Extracted records
-- pv_equiv track=rewrite | github.com/dwats250/trading-system | reports/options_sniper.py | _derive_trigger
-- ===== SOURCE A (Python) =====
-- def _derive_trigger(reasons: list[str]) -> str:
--     """Phase 2B single-source trigger mapper: first blocking reason → forward-looking condition."""
--     checks = [
--         ("regime",         "Regime shifts to align with setup bias"),
--         ("R:R",            "R:R improves to ≥ 2:1"),
--         ("Chart grade",    "Chart grade upgrades to A"),
--         ("No clear chart", "Clear breakout or breakdown structure forms"),
--         ("liquidity",      "Options liquidity improves"),
--     ]
--     for keyword, label in checks:
--         for r in reasons:
--             if keyword.lower() in r.lower():
--                 return label
--     return reasons[0] if reasons else "Primary blocking condition resolves"
-- ===== SOURCE B (Python) =====
-- def _derive_trigger(reasons: list[str]) -> str:
--     checks = [
--         ("regime",         "Regime shifts to align with setup bias"),
--         ("R:R",            "R:R improves to ≥ 2:1"),
--         ("Chart grade",    "Chart grade upgrades to A"),
--         ("No clear chart", "Clear breakout or breakdown structure forms"),
--         ("liquidity",      "Options liquidity improves"),
--     ]
--     best = None
--     for r in reasons:
--         low = r.lower()
--         for i, (keyword, _label) in enumerate(checks):
--             if keyword.lower() in low and (best is None or i < best):
--                 best = i
--     if best is not None:
--         return checks[best][1]
--     return reasons[0] if reasons else "Primary blocking condition resolves"
-- ===== Notes on version B (the rewrite author's own statement) =====
-- stated objective: alternative
-- what changed: Replaces A's keyword-major nested loops with early return by a single pass over the reasons that tracks the minimum matching keyword index in an accumulator and maps it to its label at the end.
import Mathlib
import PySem

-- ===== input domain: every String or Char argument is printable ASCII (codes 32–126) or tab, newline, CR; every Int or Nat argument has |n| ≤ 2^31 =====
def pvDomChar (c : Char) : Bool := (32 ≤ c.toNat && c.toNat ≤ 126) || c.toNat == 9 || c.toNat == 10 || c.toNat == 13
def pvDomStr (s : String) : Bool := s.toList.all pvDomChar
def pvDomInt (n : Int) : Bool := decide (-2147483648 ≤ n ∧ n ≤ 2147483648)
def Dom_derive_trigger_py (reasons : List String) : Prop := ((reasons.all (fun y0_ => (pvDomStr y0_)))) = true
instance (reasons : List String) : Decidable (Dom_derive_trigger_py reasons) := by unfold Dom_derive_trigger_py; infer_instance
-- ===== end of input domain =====

-- B replaces A's keyword-major nested loops with one pass over reasons tracking the minimal matching keyword index (alternative decomposition, same cost).


-- ===== PORT A =====
def pvChecks : List (String × String) :=
  [("regime",         "Regime shifts to align with setup bias"),
   ("R:R",            "R:R improves to ≥ 2:1"),
   ("Chart grade",    "Chart grade upgrades to A"),
   ("No clear chart", "Clear breakout or breakdown structure forms"),
   ("liquidity",      "Options liquidity improves")]

-- inner 'for r in reasons: if keyword.lower() in r.lower(): return label'
def pvAInner (kw label : String) (reasons : List String) : Option String :=
  match reasons with
  | [] => none
  | r :: rs =>
    if PySem.Str.isIn (PySem.Str.lower kw) (PySem.Str.lower r) then some label
    else pvAInner kw label rs

-- outer 'for keyword, label in checks: …'
def pvAOuter (checks : List (String × String)) (reasons : List String) : Option String :=
  match checks with
  | [] => none
  | (kw, label) :: cs =>
    match pvAInner kw label reasons with
    | some l => some l
    | none => pvAOuter cs reasons

def derive_trigger_py (reasons : List String) : String :=
  match pvAOuter pvChecks reasons with
  | some l => l
  | none => match reasons with
            | r :: _ => r
            | [] => "Primary blocking condition resolves"

-- ===== PORT B =====
-- 'if keyword.lower() in low and (best is None or i < best): best = i'
def pvBUpdate (low : String) (best : Option Int) (ik : Int × (String × String)) : Option Int :=
  if PySem.Str.isIn (PySem.Str.lower ik.2.1) low &&
     (best.isNone || decide (ik.1 < best.getD 0)) then some ik.1 else best

def derive_trigger_py_alt (reasons : List String) : String :=
  let best := reasons.foldl
    (fun b r => (PySem.List.enumerate pvChecks).foldl (pvBUpdate (PySem.Str.lower r)) b) none
  match best with
  | some i => (PySem.List.pyGetD pvChecks i ("", "")).2   -- checks[best][1]; best is always a valid index
  | none => match reasons with
            | r :: _ => r
            | [] => "Primary blocking condition resolves"

-- ===== PRECONDITION & SPEC =====
def Spec_derive_trigger_py (reasons : List String) (out : String) : Prop := out = derive_trigger_py_alt reasons
instance (reasons : List String) (out : String) : Decidable (Spec_derive_trigger_py reasons out) := by unfold Spec_derive_trigger_py; infer_instance

-- ===== CLAIM (what is proved, stated in full; the proofs are below) =====
def Claim_equal_derive_trigger_py : Prop := ∀ (reasons : List String), Dom_derive_trigger_py reasons → Spec_derive_trigger_py reasons (derive_trigger_py reasons)

-- ===== LEMMAS AND PROOFS =====

-- the i-th keyword
def pvKw : Nat → String
  | 0 => "regime" | 1 => "R:R" | 2 => "Chart grade" | 3 => "No clear chart" | _ => "liquidity"

-- 'keyword.lower() in r.lower()' for keyword index i
def pvHit (i : Nat) (r : String) : Bool :=
  PySem.Str.isIn (PySem.Str.lower (pvKw i)) (PySem.Str.lower r)

-- min on Option Int (none = +∞)
def pvOmin (a b : Option Int) : Option Int :=
  match a, b with
  | none, b => b
  | a, none => a
  | some x, some y => some (min x y)

-- smallest keyword index matching a single reason
def pvRow (r : String) : Option Int :=
  if pvHit 0 r then some 0 else if pvHit 1 r then some 1 else if pvHit 2 r then some 2
  else if pvHit 3 r then some 3 else if pvHit 4 r then some 4 else none

-- smallest keyword index matching any reason, as an if-chain
def pvChain (reasons : List String) : Option Int :=
  if reasons.any (pvHit 0) then some 0 else if reasons.any (pvHit 1) then some 1
  else if reasons.any (pvHit 2) then some 2 else if reasons.any (pvHit 3) then some 3
  else if reasons.any (pvHit 4) then some 4 else none

theorem pvOmin_assoc (a b c : Option Int) : pvOmin (pvOmin a b) c = pvOmin a (pvOmin b c) := by
  cases a <;> cases b <;> cases c <;> simp [pvOmin, min_assoc]

-- one update step = conditional option-min with the index
theorem pvStep_eq (c : Bool) (i : Int) (b : Option Int) :
    (if c && (b.isNone || decide (i < b.getD 0)) then some i else b)
      = if c then pvOmin b (some i) else b := by
  cases c <;> cases b <;> simp [pvOmin]
  next n =>
    rcases lt_or_ge i n with h | h
    · simp [h, min_eq_right h.le]
    · simp [not_lt.mpr h, min_eq_left h]

theorem pvAInner_eq (kw label : String) (reasons : List String) :
    pvAInner kw label reasons =
      if reasons.any (fun r => PySem.Str.isIn (PySem.Str.lower kw) (PySem.Str.lower r))
      then some label else none := by
  induction reasons with
  | nil => simp [pvAInner]
  | cons r rs ih =>
    simp only [pvAInner]
    rw [ih]
    cases h : PySem.Str.isIn (PySem.Str.lower kw) (PySem.Str.lower r) <;>
      simp only [PySem.Str.isIn_eq, PySem.Str.toList_lower] at h <;> simp [List.any_cons, h]

-- one reason's scan over the enumerated checks = pvOmin with its row
theorem pvBScan_eq (r : String) (b : Option Int) :
    (PySem.List.enumerate pvChecks).foldl (pvBUpdate (PySem.Str.lower r)) b
      = pvOmin b (pvRow r) := by
  have e : PySem.List.enumerate pvChecks =
      [(0, ("regime", "Regime shifts to align with setup bias")),
       (1, ("R:R", "R:R improves to ≥ 2:1")),
       (2, ("Chart grade", "Chart grade upgrades to A")),
       (3, ("No clear chart", "Clear breakout or breakdown structure forms")),
       (4, ("liquidity", "Options liquidity improves"))] := rfl
  rw [e]
  simp only [List.foldl_cons, List.foldl_nil, pvBUpdate]
  rw [pvStep_eq, pvStep_eq, pvStep_eq, pvStep_eq, pvStep_eq]
  rw [show PySem.Str.isIn (PySem.Str.lower "regime") (PySem.Str.lower r) = pvHit 0 r from rfl,
      show PySem.Str.isIn (PySem.Str.lower "R:R") (PySem.Str.lower r) = pvHit 1 r from rfl,
      show PySem.Str.isIn (PySem.Str.lower "Chart grade") (PySem.Str.lower r) = pvHit 2 r from rfl,
      show PySem.Str.isIn (PySem.Str.lower "No clear chart") (PySem.Str.lower r) = pvHit 3 r from rfl,
      show PySem.Str.isIn (PySem.Str.lower "liquidity") (PySem.Str.lower r) = pvHit 4 r from rfl]
  unfold pvRow
  cases h0 : pvHit 0 r <;> cases h1 : pvHit 1 r <;> cases h2 : pvHit 2 r <;>
    cases h3 : pvHit 3 r <;> cases h4 : pvHit 4 r <;> cases b <;>
    simp [pvOmin]

theorem pvFoldl_omin (reasons : List String) (b : Option Int) :
    reasons.foldl (fun b r => pvOmin b (pvRow r)) b
      = pvOmin b (reasons.foldl (fun b r => pvOmin b (pvRow r)) none) := by
  induction reasons generalizing b with
  | nil => cases b <;> simp [pvOmin]
  | cons r rs ih =>
    simp only [List.foldl_cons]
    rw [ih, ih (pvOmin none (pvRow r)), ← pvOmin_assoc]
    cases pvRow r <;> simp [pvOmin]

-- option-min of two five-step if-chains is the if-chain of the disjunctions
theorem pvOmin_chain_abs (p0 p1 p2 p3 p4 a0 a1 a2 a3 a4 : Bool) :
    pvOmin (if p0 then some 0 else if p1 then some 1 else if p2 then some 2
      else if p3 then some 3 else if p4 then some 4 else none)
      (if a0 then some 0 else if a1 then some 1 else if a2 then some 2
       else if a3 then some 3 else if a4 then some 4 else none)
    = (if (p0 || a0) then some 0 else if (p1 || a1) then some 1 else if (p2 || a2) then some 2
      else if (p3 || a3) then some 3 else if (p4 || a4) then some 4 else none) := by
  cases p0 <;> cases p1 <;> cases p2 <;> cases p3 <;> cases p4 <;>
    cases a0 <;> cases a1 <;> cases a2 <;> cases a3 <;> cases a4 <;> rfl

theorem pvOmin_row_chain (r : String) (rs : List String) :
    pvOmin (pvRow r) (pvChain rs) = pvChain (r :: rs) := by
  simp only [pvChain, pvRow, List.any_cons]
  exact pvOmin_chain_abs (pvHit 0 r) (pvHit 1 r) (pvHit 2 r) (pvHit 3 r) (pvHit 4 r)
    (rs.any (pvHit 0)) (rs.any (pvHit 1)) (rs.any (pvHit 2)) (rs.any (pvHit 3)) (rs.any (pvHit 4))

theorem pvBest_eq_chain (reasons : List String) :
    reasons.foldl (fun b r => pvOmin b (pvRow r)) none = pvChain reasons := by
  induction reasons with
  | nil => simp [pvChain]
  | cons r rs ih =>
    rw [List.foldl_cons, pvFoldl_omin, ih]
    simp only [pvOmin]
    exact pvOmin_row_chain r rs

-- ===== VERDICT (by name: the statement is the Claim_ definition above) =====
theorem derive_trigger_py_spec : Claim_equal_derive_trigger_py := by
  intro reasons _
  unfold Spec_derive_trigger_py
  unfold derive_trigger_py derive_trigger_py_alt
  have hf : (fun (b : Option Int) (r : String) =>
        (PySem.List.enumerate pvChecks).foldl (pvBUpdate (PySem.Str.lower r)) b)
      = fun b r => pvOmin b (pvRow r) := funext fun b => funext fun r => pvBScan_eq r b
  rw [hf, pvBest_eq_chain]
  simp only [pvAOuter, pvChecks, pvAInner_eq, pvChain]
  have e0 : (reasons.any fun r => PySem.Str.isIn (PySem.Str.lower "regime") (PySem.Str.lower r)) = reasons.any (pvHit 0) := rfl
  have e1 : (reasons.any fun r => PySem.Str.isIn (PySem.Str.lower "R:R") (PySem.Str.lower r)) = reasons.any (pvHit 1) := rfl
  have e2 : (reasons.any fun r => PySem.Str.isIn (PySem.Str.lower "Chart grade") (PySem.Str.lower r)) = reasons.any (pvHit 2) := rfl
  have e3 : (reasons.any fun r => PySem.Str.isIn (PySem.Str.lower "No clear chart") (PySem.Str.lower r)) = reasons.any (pvHit 3) := rfl
  have e4 : (reasons.any fun r => PySem.Str.isIn (PySem.Str.lower "liquidity") (PySem.Str.lower r)) = reasons.any (pvHit 4) := rfl
  rw [e0, e1, e2, e3, e4]
  split_ifs <;> rfl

REQUIRED ACTION: The lines to return begin at the first line of the records and end at the line holding "-- ===== Notes"; please return them exactly, including both, and nothing beyond.

ANSWER TO THIS TASK:
-- pv_equiv track=rewrite | github.com/dwats250/trading-system | reports/options_sniper.py | _derive_trigger
-- ===== SOURCE A (Python) =====
-- def _derive_trigger(reasons: list[str]) -> str:
--     """Phase 2B single-source trigger mapper: first blocking reason → forward-looking condition."""
--     checks = [
--         ("regime",         "Regime shifts to align with setup bias"),
--         ("R:R",            "R:R improves to ≥ 2:1"),
--         ("Chart grade",    "Chart grade upgrades to A"),
--         ("No clear chart", "Clear breakout or breakdown structure forms"),
--         ("liquidity",      "Options liquidity improves"),
--     ]
--     for keyword, label in checks:
--         for r in reasons:
--             if keyword.lower() in r.lower():
--                 return label
--     return reasons[0] if reasons else "Primary blocking condition resolves"
-- ===== SOURCE B (Python) =====
-- def _derive_trigger(reasons: list[str]) -> str:
--     checks = [
--         ("regime",         "Regime shifts to align with setup bias"),
--         ("R:R",            "R:R improves to ≥ 2:1"),
--         ("Chart grade",    "Chart grade upgrades to A"),
--         ("No clear chart", "Clear breakout or breakdown structure forms"),
--         ("liquidity",      "Options liquidity improves"),
--     ]
--     best = None
--     for r in reasons:
--         low = r.lower()
--         for i, (keyword, _label) in enumerate(checks):
--             if keyword.lower() in low and (best is None or i < best):
--                 best = i
--     if best is not None:
--         return checks[best][1]
--     return reasons[0] if reasons else "Primary blocking condition resolves"
-- ===== Notes on version B (the rewrite author's own statement) =====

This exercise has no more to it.